00:00 Introduction: Agenda and the "Agent" definition
05:15 The "Harness" concept: Tools, Prompts, and Skills
10:10 Live Coding Setup: Initializing the Agent class and environment
15:45 implementing the "Think" step: Getting the model to reason before acting
25:20 The Agent Loop: connecting `act`, `observe`, and `loop`
33:10 Tool Execution: Handling XML parsing and tool inputs
42:00 The "Bash" Tool: Giving the agent command line access
49:30 Safety & Permissions: "ReadOnly" vs "ReadWrite" file access
58:15 Context Engineering: Using `ls` and `cat` to build dynamic context
01:05:00 The "Monitor": Viewing the agent's thought process in real-time
01:12:45 Handling "Stuck" States: Feedback loops and error correction
01:21:20 Multi-turn Complex Tasks: Building a "Research Agent" demo
01:35:10 Refactoring patterns: "Hooks" and deterministic overrides
01:48:39 Q&A: Reproducibility, helper scripts, and non-determinism
01:50:31 Q&A: Strategies for massive codebases (50M+ lines)
01:52:00 Closing remarks and future SDK roadmap

* **Evolution of AI Capabilities:** Shihipar argues we are shifting from **LLM Features** (categorization, single turn) to **Workflows** (structured, multi-step chains like RAG) to **Agents**. He defines agents as systems that *"build their own context, decide their own trajectories, and work very autonomously"* rather than following a rigid pipeline.
* **The Claude Agent SDK Architecture:** The SDK is built directly on top of **Claude Code** because Anthropic found they were *"rebuilding the same parts over and over again"* for internal tools.
* **The Harness:** A robust agent requires more than just a model; it needs a "Harness" containing Tools, Prompts, a **File System**, Skills, Sub-agents, and Memory.
* **Opinionated Design:** The SDK bakes in lessons from deploying Claude Code, specifically the "opinion" that general computer use (Bash) is often superior to bespoke tools.

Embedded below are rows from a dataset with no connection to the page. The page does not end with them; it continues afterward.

-- A's loop from the saturated state (count = 1, returnval set)
lemma go_one (t : String) (x : String) : ∀ (ops : List String),
    extractOperationGo t ops 1 (some x) =
      if ops.flatMap (fun op =>
          List.replicate (PySem.Str.count t (PySem.Str.lower op)) (PySem.Str.lower op)) = []
      then some x else some "od" := by
  intro ops
  induction ops with
  | nil => simp [extractOperationGo]
  | cons op rest ih =>
    rw [extractOperationGo]
    simp only [List.flatMap_cons]
    by_cases hc : PySem.Str.count t (PySem.Str.lower op) = 0
    · rw [hc]
      rw [if_neg (by norm_num), if_neg (by simp)]
      rw [show ((1 : Int) + ((0 : Nat) : Int)) = 1 by norm_num]
      rw [show (List.replicate (0 : Nat) (PySem.Str.lower op)) = ([] : List String) from rfl,
        List.nil_append]
      exact ih
    · rw [if_pos (by omega)]
      rw [if_neg (by
        intro hnil
        have hlen := congrArg List.length hnil
        rw [List.length_append, List.length_replicate, List.length_nil] at hlen
        omega)]

-- A's loop from the initial state, against the event stream
lemma go_zero (t : String) : ∀ (ops : List String),
    extractOperationGo t ops 0 none =
      match ops.flatMap (fun op =>
          List.replicate (PySem.Str.count t (PySem.Str.lower op)) (PySem.Str.lower op)) with
      | [] => none
      | [x] => some x
      | _ :: _ :: _ => some "od" := by
  intro ops
  induction ops with
  | nil => simp [extractOperationGo]
  | cons op rest ih =>
    rw [extractOperationGo]
    simp only [List.flatMap_cons]
    by_cases hc : PySem.Str.count t (PySem.Str.lower op) = 0
    · rw [hc]
      rw [if_neg (by norm_num), if_neg (by norm_num)]
      rw [show ((0 : Int) + ((0 : Nat) : Int)) = 0 by norm_num]
      rw [show (List.replicate (0 : Nat) (PySem.Str.lower op)) = ([] : List String) from rfl,
        List.nil_append]
      exact ih
    · by_cases hc1 : PySem.Str.count t (PySem.Str.lower op) = 1
      · rw [hc1]
        rw [if_neg (by norm_num), if_pos (by norm_num)]
        rw [show ((0 : Int) + ((1 : Nat) : Int)) = 1 by norm_num]
        rw [go_one]
        rw [show (List.replicate (1 : Nat) (PySem.Str.lower op)) = [PySem.Str.lower op] from rfl]
        rcases hrest : rest.flatMap (fun op =>
            List.replicate (PySem.Str.count t (PySem.Str.lower op)) (PySem.Str.lower op)) with _ | ⟨y, ys⟩
        · rw [if_pos rfl]
          rfl
        · rw [if_neg (by simp)]
          rfl
      · rw [if_pos (by omega)]
        obtain ⟨m, hm⟩ : ∃ m, PySem.Str.count t (PySem.Str.lower op) = m + 2 :=
          ⟨PySem.Str.count t (PySem.Str.lower op) - 2, by omega⟩
        rw [hm]
        simp only [List.replicate_succ, List.cons_append]

-- ===== VERDICT (by name: the statement is the Claim_ definition above) =====
theorem extractOperation_spec : Claim_equal_extractOperation := by
  intro text operationList _
  unfold Spec_extractOperation extractOperation extractOperation_alt
  rw [pvHits_eq, go_zero]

* **The Power of the Bash Tool:** A key technical insight is that the **Bash tool** is often the most powerful tool for an agent. Instead of building custom tools for every action (e.g., a specific API wrapper for a file conversion), giving the agent access to the shell allows it to use existing software (like `ffmpeg`, `grep`, or `git`) to solve problems flexibly, similar to how a human developer works.
* **Context Engineering:** Shihipar introduces the concept of **Context Engineering** via the file system. Instead of just "Prompt Engineering," the agent uses the file system to manage its state and context.
* **Files as Memory:** The agent can write to files to "remember" things or create its own documentation (e.g., `CLAUDE.md`) to ground future actions.
* **Verification:** The file system serves as a ground truth for the agent to verify its work (e.g., checking if a file was actually created).

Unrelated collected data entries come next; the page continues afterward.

-- pv_equiv track=rewrite | github.com/aramadan0096/spreadsheet_viewer | spreadsheet_widget.py | extract_styling_data
-- ===== SOURCE A (Python) =====
-- def extract_styling_data(header_row):
--     """Extract styling data from the header row."""
--     styling_data = {
--         "content_styles": [],
--         "page_styles": [],
--         "letter_styles": []
--     }
--
--     for item in header_row:
--         if item.startswith('@'):
--             style_type, _, style_name = item.partition(' ')
--             if style_type == '@Content':
--                 styling_data["content_styles"].append(style_name)
--             elif style_type == '@Page':
--                 styling_data["page_styles"].append(style_name)
--             elif style_type == '@Letter':
--                 styling_data["letter_styles"].append(style_name)
--
--     return styling_data
-- ===== SOURCE B (Python) =====
-- def extract_styling_data(header_row):
--     """Extract styling data from the header row (three filtering passes, one per category)."""
--     def styles_for(tag):
--         return [item.partition(' ')[2] for item in header_row
--                 if item.partition(' ')[0] == tag]
--
--     return {
--         "content_styles": styles_for('@Content'),
--         "page_styles": styles_for('@Page'),
--         "letter_styles": styles_for('@Letter'),
--     }
-- ===== Notes on version B (the rewrite author's own statement) =====
-- stated objective: alternative
-- what changed: A's single pass dispatching each item into a mutable dict via startswith('@') plus an if/elif chain is replaced by three independent filtering passes over header_row, one comprehension per output key, keyed directly on partition(' ')[0] (the redundant startswith check disappears); the dict is assembled once at the end.
import Mathlib
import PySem

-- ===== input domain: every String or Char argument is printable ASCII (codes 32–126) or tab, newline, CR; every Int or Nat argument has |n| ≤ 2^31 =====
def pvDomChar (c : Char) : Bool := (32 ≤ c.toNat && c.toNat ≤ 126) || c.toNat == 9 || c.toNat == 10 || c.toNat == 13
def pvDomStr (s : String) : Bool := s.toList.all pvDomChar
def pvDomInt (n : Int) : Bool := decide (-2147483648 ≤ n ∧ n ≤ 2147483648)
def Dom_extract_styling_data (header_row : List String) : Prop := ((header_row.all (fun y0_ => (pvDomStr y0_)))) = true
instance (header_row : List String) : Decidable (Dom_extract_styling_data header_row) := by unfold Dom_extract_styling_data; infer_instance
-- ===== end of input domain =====

-- B replaces A's one-pass if/elif dispatch into a mutable dict by three independent
-- filtering passes over header_row, one per output key (objective: alternative).

-- s.partition(' ') restricted to the two components both Pythons use: (before, after).
-- Exact for str.partition(' '): split at the FIRST space; if no space, (s, "", "").
def pyPartitionSpace (s : String) : String × String :=
  match s.toList.findIdx? (· == ' ') with
  | none => (s, "")
  | some i => (String.ofList (s.toList.take i), String.ofList (s.toList.drop (i + 1)))

-- ===== PORT A =====
-- the loop body of A (one iteration of 'for item in header_row')
def styleStep (d : PySem.Dict String (List String)) (item : String) : PySem.Dict String (List String) :=
  if PySem.Str.startswith item "@" then
    let (style_type, style_name) := pyPartitionSpace item
    if style_type == "@Content" then
      d.modify "content_styles" [] (fun xs => xs ++ [style_name])
    else if style_type == "@Page" then
      d.modify "page_styles" [] (fun xs => xs ++ [style_name])
    else if style_type == "@Letter" then
      d.modify "letter_styles" [] (fun xs => xs ++ [style_name])
    else d
  else d

def extract_styling_data (header_row : List String) : List (String × List String) :=
  let styling_data : PySem.Dict String (List String) :=
    PySem.Dict.ofList [("content_styles", []), ("page_styles", []), ("letter_styles", [])]
  (header_row.foldl styleStep styling_data).items

-- ===== PORT B =====
-- one comprehension per category: keep item.partition(' ')[2] when partition(' ')[0] matches
def stylesFor (tag : String) (header_row : List String) : List String :=
  header_row.filterMap (fun item =>
    if (pyPartitionSpace item).1 == tag then some (pyPartitionSpace item).2 else none)

def extract_styling_data_alt (header_row : List String) : List (String × List String) :=
  [("content_styles", stylesFor "@Content" header_row),
   ("page_styles", stylesFor "@Page" header_row),
   ("letter_styles", stylesFor "@Letter" header_row)]

-- ===== PRECONDITION & SPEC =====
def Spec_extract_styling_data (header_row : List String) (out : List (String × List String)) : Prop := out = extract_styling_data_alt header_row
instance (header_row : List String) (out : List (String × List String)) : Decidable (Spec_extract_styling_data header_row out) := by unfold Spec_extract_styling_data; infer_instance

-- ===== CLAIM (what is proved, stated in full; the proofs are below) =====
def Claim_equal_extract_styling_data : Prop := ∀ (header_row : List String), Dom_extract_styling_data header_row → Spec_extract_styling_data header_row (extract_styling_data header_row)

-- ===== LEMMAS AND PROOFS =====

-- the first partition component inherits the item's first character
lemma startswith_of_partition_head (s : String) (c : Char)
    (h : (pyPartitionSpace s).1.toList.head? = some c) :
    PySem.Str.startswith s (String.ofList [c]) = true := by
  unfold pyPartitionSpace at h
  rcases hf : s.toList.findIdx? (· == ' ') with _ | i <;> rw [hf] at h <;>
    simp only [String.toList_ofList] at h <;>
    simp only [PySem.Str.startswith, PySem.Chars.startswith, List.isPrefixOf_iff_prefix,
      String.toList_ofList]
  · rcases hl : s.toList with _ | ⟨a, l⟩ <;> rw [hl] at h <;> simp at h
    simp [h]
  · rcases hl : s.toList with _ | ⟨a, l⟩ <;> rw [hl] at h
    · simp at h
    · rcases i with _ | i <;> simp at h
      simp [h]

lemma step_content (item : String) (c p l : List String)
    (h1 : (pyPartitionSpace item).1 = "@Content") :
    styleStep (PySem.Dict.mk [("content_styles", c), ("page_styles", p), ("letter_styles", l)]) item
    = PySem.Dict.mk [("content_styles", c ++ [(pyPartitionSpace item).2]), ("page_styles", p), ("letter_styles", l)] := by
  have hsw := startswith_of_partition_head item '@' (by rw [h1]; decide)
  have hb : PySem.Chars.startswith item.toList ['@'] = true := by
    simpa [PySem.Str.startswith] using hsw
  unfold styleStep
  simp [hb, h1, PySem.Dict.modify, PySem.Dict.insert, PySem.Dict.getD, PySem.Dict.get?,
    PySem.Dict.contains]

lemma step_page (item : String) (c p l : List String)
    (h1 : (pyPartitionSpace item).1 = "@Page") :
    styleStep (PySem.Dict.mk [("content_styles", c), ("page_styles", p), ("letter_styles", l)]) item
    = PySem.Dict.mk [("content_styles", c), ("page_styles", p ++ [(pyPartitionSpace item).2]), ("letter_styles", l)] := by
  have hsw := startswith_of_partition_head item '@' (by rw [h1]; decide)
  have hb : PySem.Chars.startswith item.toList ['@'] = true := by
    simpa [PySem.Str.startswith] using hsw
  unfold styleStep
  simp [hb, h1, PySem.Dict.modify, PySem.Dict.insert, PySem.Dict.getD, PySem.Dict.get?,
    PySem.Dict.contains]

lemma step_letter (item : String) (c p l : List String)
    (h1 : (pyPartitionSpace item).1 = "@Letter") :
    styleStep (PySem.Dict.mk [("content_styles", c), ("page_styles", p), ("letter_styles", l)]) item
    = PySem.Dict.mk [("content_styles", c), ("page_styles", p), ("letter_styles", l ++ [(pyPartitionSpace item).2])] := by
  have hsw := startswith_of_partition_head item '@' (by rw [h1]; decide)
  have hb : PySem.Chars.startswith item.toList ['@'] = true := by
    simpa [PySem.Str.startswith] using hsw
  unfold styleStep
  simp [hb, h1, PySem.Dict.modify, PySem.Dict.insert, PySem.Dict.getD, PySem.Dict.get?,
    PySem.Dict.contains]

lemma step_skip (item : String) (d : PySem.Dict String (List String))
    (h1 : (pyPartitionSpace item).1 ≠ "@Content")
    (h2 : (pyPartitionSpace item).1 ≠ "@Page")
    (h3 : (pyPartitionSpace item).1 ≠ "@Letter") :
    styleStep d item = d := by
  unfold styleStep
  by_cases h0 : PySem.Str.startswith item "@" = true <;> simp [h0, h1, h2, h3]

lemma loop_invariant (hs : List String) (c p l : List String) :
    (hs.foldl styleStep
      (PySem.Dict.mk [("content_styles", c), ("page_styles", p), ("letter_styles", l)])).items
    = [("content_styles", c ++ stylesFor "@Content" hs),
       ("page_styles", p ++ stylesFor "@Page" hs),
       ("letter_styles", l ++ stylesFor "@Letter" hs)] := by
  induction hs generalizing c p l with
  | nil => simp [stylesFor]
  | cons item hs ih =>
    rw [List.foldl_cons]
    by_cases h1 : (pyPartitionSpace item).1 = "@Content"
    · have hne2 : (pyPartitionSpace item).1 ≠ "@Page" := by simp [h1]
      have hne3 : (pyPartitionSpace item).1 ≠ "@Letter" := by simp [h1]
      rw [step_content item c p l h1, ih]
      simp [stylesFor, h1, hne2, hne3]
    · by_cases h2 : (pyPartitionSpace item).1 = "@Page"
      · have hne3 : (pyPartitionSpace item).1 ≠ "@Letter" := by simp [h2]
        rw [step_page item c p l h2, ih]
        simp [stylesFor, h1, h2, hne3]
      · by_cases h3 : (pyPartitionSpace item).1 = "@Letter"
        · rw [step_letter item c p l h3, ih]
          simp [stylesFor, h1, h2, h3]
        · rw [step_skip item _ h1 h2 h3, ih]
          simp [stylesFor, h1, h2, h3]

-- ===== VERDICT (by name: the statement is the Claim_ definition above) =====
theorem extract_styling_data_spec : Claim_equal_extract_styling_data := by
  intro header_row _
  show extract_styling_data header_row = extract_styling_data_alt header_row
  unfold extract_styling_data extract_styling_data_alt
  simpa [PySem.Dict.ofList] using loop_invariant header_row [] [] []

* **The Agent Loop & Intuition:** Building a successful agent loop is described as *"kind of an art or intuition"*. The loop generally follows a **Gather Context  Take Action  Verify Work** cycle. Shihipar emphasizes that this loop allows the agent to self-correct, a capability missing from rigid workflows.
* **Strategies for Determinism (Hooks):** During the Q&A, a technique for controlling agent behavior is discussed: **Hooks**.
* If an agent hallucinates or skips a step (e.g., guessing a Pokemon stat instead of checking a script), a hook can intercept the response and inject feedback: *"Please make sure you write a script, please make sure you read this data."*
* This enforces rules like "read before you write" without retraining the model.


* **Scaling to Large Codebases:** For massive codebases (50M+ lines), standard tools like `grep` or basic context window stuffing fail.
* **Semantic Search Limitations:** Shihipar notes that while semantic search is a common solution, it is *"brittle"* because the model isn't trained on the specific semantic index.
* **Solution:** He recommends good **"Claude MD"** files (context files) and starting the agent in a specific subdirectory to limit scope, rather than trying to index the entire 50M lines at once.